-- pv_equiv track=rewrite | github.com/vsagasta/comp110-21s-workspace | projects/pj01/data_utils.py | bool_count
-- ===== SOURCE A (Python) =====
-- def bool_count(values: list[bool]) -> dict[bool, int]:
--     """This will produce a dictionary where each key is the number of times that value appeared."""
--     counts: dict[bool, int] = {}
--     for item in values:
--         if item in counts:
--             counts[item] += 1
--         else:
--             counts[item] = 1
--     return counts
-- ===== SOURCE B (Python) =====
-- def bool_count(values: list[bool]) -> dict[bool, int]:
--     """This will produce a dictionary where each key is the number of times that value appeared."""
--     return {v: values.count(v) for v in dict.fromkeys(values)}
-- ===== Notes on version B (the rewrite author's own statement) =====
-- stated objective: idiomatic
-- what changed: B replaces A's running-accumulator dict loop with a dict comprehension over the distinct values (dict.fromkeys) that counts each key with one values.count rescan.
import Mathlib
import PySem

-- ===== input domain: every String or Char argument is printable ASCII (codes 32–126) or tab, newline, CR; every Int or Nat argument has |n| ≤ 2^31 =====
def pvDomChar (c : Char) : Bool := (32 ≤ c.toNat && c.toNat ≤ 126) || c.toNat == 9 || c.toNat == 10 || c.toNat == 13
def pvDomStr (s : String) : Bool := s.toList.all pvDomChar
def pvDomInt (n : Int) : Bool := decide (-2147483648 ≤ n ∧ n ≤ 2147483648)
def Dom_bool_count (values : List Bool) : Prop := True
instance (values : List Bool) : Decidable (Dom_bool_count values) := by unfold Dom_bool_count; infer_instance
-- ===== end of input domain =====

-- B replaces A's running-accumulator dict loop with a distinct-keys (dict.fromkeys) comprehension
-- counting each key by a full rescan (values.count); idiomatic, same result and key order.


-- ===== PORT A =====
def bool_count (values : List Bool) : List (Bool × Int) :=
  (values.foldl
    (fun counts item =>
      if counts.contains item then
        counts.insert item (counts.getD item 0 + 1)   -- counts[item] += 1
      else
        counts.insert item 1)                          -- counts[item] = 1
    PySem.Dict.empty).items

-- ===== PORT B =====
def bool_count_alt (values : List Bool) : List (Bool × Int) :=
  (PySem.List.dedup values).map (fun v => (v, (values.count v : Int)))

-- ===== PRECONDITION & SPEC =====
def Spec_bool_count (values : List Bool) (out : List (Bool × Int)) : Prop := out = bool_count_alt values
instance (values : List Bool) (out : List (Bool × Int)) : Decidable (Spec_bool_count values out) := by unfold Spec_bool_count; infer_instance

-- ===== CLAIM (what is proved, stated in full; the proofs are below) =====
def Claim_equal_bool_count : Prop := ∀ (values : List Bool), Dom_bool_count values → Spec_bool_count values (bool_count values)

-- ===== LEMMAS AND PROOFS =====

-- A's two branches are one insert: when the key is absent its current default count is 0.
theorem bool_count_step_eq (d : PySem.Dict Bool Int) (x : Bool) :
    (if d.contains x then d.insert x (d.getD x 0 + 1) else d.insert x 1)
      = d.insert x (d.getD x 0 + 1) := by
  by_cases h : d.contains x = true
  · simp [h]
  · have h0 : d.getD x 0 = 0 := PySem.Dict.getD_of_not_contains d 0 (by simpa using h)
    simp [h, h0]

-- ===== VERDICT (by name: the statement is the Claim_ definition above) =====
theorem bool_count_spec : Claim_equal_bool_count := by
  intro values _
  unfold Spec_bool_count bool_count bool_count_alt
  have hf : (fun (counts : PySem.Dict Bool Int) item =>
      if counts.contains item then counts.insert item (counts.getD item 0 + 1)
      else counts.insert item 1)
      = fun (d : PySem.Dict Bool Int) x => d.insert x (d.getD x 0 + 1) := by
    funext d x; exact bool_count_step_eq d x
  rw [hf, PySem.Dict.foldl_insert_getD_add_one_eq_counter, PySem.Dict.items_counter]
  simp [PySem.List.dedup_eq_ofList]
◇ ◇ ◇ ◇ ◇ ◇ ◇
_Assignment_
Using the entries, return every line where the word "rewrite" can be found.

_Task output_
-- pv_equiv track=rewrite | github.com/vsagasta/comp110-21s-workspace | projects/pj01/data_utils.py | bool_count
-- ===== Notes on version B (the rewrite author's own statement) =====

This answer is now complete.